Two new methods of designing a thermonuclear weapon were subsequently invented in the years immediately after World War II. Both inventions were due to Teller.

The "Alarm Clock" was invented in 1946, and the "Booster" in 1947. The "Alarm Clock" was actively worked on by Richtmyer, Nordheim, and others. However, at the time, there seemed to be no way of putting it into practice. The Booster was different from all the others in that thermonuclear reactions are used only in a minor way, for weapons of relatively small yield. This method seemed quite promising from the start, and as early as the Summer of 1948 it was added to the devices to be tested in the Greenhouse tests.

The "Alarm Clock" design (so named because it will awaken the world) featured massive imploded enveloping spherical layered shells. The proposed structure consisted of alternating spherical layers of fissionable materials and thermonuclear fuel (deuterium, tritium, and, possibly, their chemical compounds). This design held several potential advantages. Fast neutrons generated in thermonuclear reactions were expected to initiate fissions in neighbouring layers of fissionable materials, which would result in a considerably higher energy yield.

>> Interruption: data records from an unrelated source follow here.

-- Once inside the fork, A's loop = fbPhase2 on the stripped lines (count is dead state).
theorem loopA_inside (lines : List String) (m : Nat) :
    ∀ (j : Nat), lines.length - j = m → ∀ (startF level count : Int),
    findforkboundsLoop lines startF (-1) j level true count =
      (startF, fbPhase2 (lines.map PySem.Str.strip) j level) := by
  induction m with
  | zero =>
    intro j hj startF level count
    have h : ¬ j < lines.length := by omega
    rw [findforkboundsLoop, fbPhase2]
    simp [h]
  | succ m ih =>
    intro j hj startF level count
    have h : j < lines.length := by omega
    have hm : j < (lines.map PySem.Str.strip).length := by simpa using h
    have h' : lines.length - (j + 1) = m := by omega
    rw [findforkboundsLoop, fbPhase2]
    simp only [h, hm, dif_pos, List.getD_eq_getElem?_getD, getD_map_strip lines j h]
    by_cases hf : PySem.Str.strip (lines[j]?.getD "") = "fork"
    · simp [hf, ih (j + 1) h']
    · by_cases he : PySem.Str.strip (lines[j]?.getD "") = "end fork" ∨
          PySem.Str.strip (lines[j]?.getD "") = "end merge"
      · by_cases hl : level - 1 = 0
        · simp [hf, he, hl]
        · simp [hf, he, hl, ih (j + 1) h']
      · simp [hf, he, ih (j + 1) h']

-- Preservation: a key a not on the stack and below the scan index is never (re)inserted.
theorem fbMatch_getD_preserved (toks : List String) :
    ∀ (rest : List String) (j : Nat) (st : List Nat) (d : PySem.Dict Int Int) (a : Nat),
    rest = toks.drop j → (∀ x ∈ st, x ≠ a) → a < j →
    (fbMatch rest j st d).getD (a : Int) (-1) = d.getD (a : Int) (-1) := by
  intro rest
  induction rest with
  | nil => intro j st d a _ _ _; simp only [fbMatch]
  | cons s rest ih =>
    intro j st d a hdrop hst ha
    have hrest : rest = toks.drop (j + 1) := by
      have := congrArg (List.drop 1) hdrop; simpa using this
    simp only [fbMatch]
    by_cases hf : s = "fork"
    · rw [if_pos hf]
      exact ih (j + 1) (j :: st) d a hrest
        (by intro x hx; simp at hx; rcases hx with rfl | hx; exacts [by omega, hst x hx]) (by omega)
    · rw [if_neg hf]
      by_cases he : s = "end fork" ∨ s = "end merge"
      · rw [if_pos he]
        cases st with
        | nil => exact ih (j + 1) [] d a hrest (by simp) (by omega)
        | cons top stTail =>
          have htop : top ≠ a := hst top (by simp)
          show (fbMatch rest (j + 1) stTail (d.insert (top : Int) (j : Int))).getD _ _ = _
          rw [ih (j + 1) stTail _ a hrest (fun x hx => hst x (by simp [hx])) (by omega),
              PySem.Dict.getD_insert,
              if_neg (fun hh => htop (by exact_mod_cast hh.symm))]
      · rw [if_neg he]
        exact ih (j + 1) st d a hrest hst (by omega)

-- Depth lemma: a key a at depth |pre| on the stack gets matched at fbPhase2 j (|pre|+1).
theorem fbMatch_depth (toks : List String) :
    ∀ (rest : List String) (j : Nat) (pre suf : List Nat) (d : PySem.Dict Int Int) (a : Nat),
    rest = toks.drop j → a < j → (∀ x ∈ pre, x ≠ a) → (∀ x ∈ suf, x ≠ a) →
    d.getD (a : Int) (-1) = -1 →
    (fbMatch rest j (pre ++ a :: suf) d).getD (a : Int) (-1) =
      fbPhase2 toks j ((pre.length : Int) + 1) := by
  intro rest
  induction rest with
  | nil =>
    intro j pre suf d a hdrop _ _ _ hd
    have hlen : toks.length ≤ j := by
      have := congrArg List.length hdrop; simp at this; omega
    rw [fbPhase2]
    simp only [fbMatch]
    simp [show ¬ j < toks.length by omega, hd]
  | cons s rest ih =>
    intro j pre suf d a hdrop ha hpre hsuf hd
    have hj : j < toks.length := by
      have := congrArg List.length hdrop; simp at this; omega
    have hrest : rest = toks.drop (j + 1) := by
      have := congrArg (List.drop 1) hdrop; simpa using this
    have hs : toks.getD j "" = s := by
      have h0 : (toks.drop j)[0]? = some s := by rw [← hdrop]; simp
      rw [List.getElem?_drop, Nat.add_zero] at h0
      simp [List.getD_eq_getElem?_getD, h0]
    rw [fbPhase2]
    simp only [fbMatch, hj, dif_pos, hs]
    by_cases hf : s = "fork"
    · rw [if_pos hf, if_pos hf]
      have := ih (j + 1) (j :: pre) suf d a hrest (by omega)
        (by intro x hx; simp at hx; rcases hx with rfl | hx; exacts [by omega, hpre x hx]) hsuf hd
      rw [show (j :: pre) ++ a :: suf = j :: (pre ++ a :: suf) by simp] at this
      rw [this, show (((j :: pre).length : Int) + 1) = ((pre.length : Int) + 1) + 1 by
        push_cast [List.length_cons]; ring]
    · rw [if_neg hf, if_neg hf]
      by_cases he : s = "end fork" ∨ s = "end merge"
      · rw [if_pos he, if_pos he]
        cases pre with
        | nil =>
          -- a is the stack top: it is matched here, at index j; level 1 - 1 = 0
          rw [if_pos (by norm_num)]
          show (fbMatch rest (j + 1) suf (d.insert (a : Int) (j : Int))).getD _ _ = _
          rw [fbMatch_getD_preserved toks rest (j + 1) suf _ a hrest hsuf (by omega),
              PySem.Dict.getD_insert, if_pos rfl]
        | cons top pre' =>
          have htop : top ≠ a := hpre top (by simp)
          rw [if_neg (by push_cast [List.length_cons]; omega)]
          show (fbMatch rest (j + 1) (pre' ++ a :: suf) (d.insert (top : Int) (j : Int))).getD _ _ = _
          rw [ih (j + 1) pre' suf (d.insert (top : Int) (j : Int)) a hrest (by omega)
            (fun x hx => hpre x (by simp [hx])) hsuf
            (by rw [PySem.Dict.getD_insert,
                    if_neg (fun hh => htop (by exact_mod_cast hh.symm))]
                exact hd)]
          rw [show ((((top :: pre').length : Int) + 1) - 1) = ((pre'.length : Int) + 1) by
            push_cast [List.length_cons]; ring]
      · rw [if_neg he, if_neg he]
        rw [ih (j + 1) pre suf d a hrest (by omega) hpre hsuf hd]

The large dimensions and weight of the structure required in this case made its compression by chemical explosives very difficult, or practically impossible.

The "Alarm Clock" device was described in a report by Teller issued on 31 August 1946, two and a half months after Fuchs left Los Alamos. Intensive calculations on this device were carried out by Nordheim, Richtmyer and others from the time of its invention to the end of 1947.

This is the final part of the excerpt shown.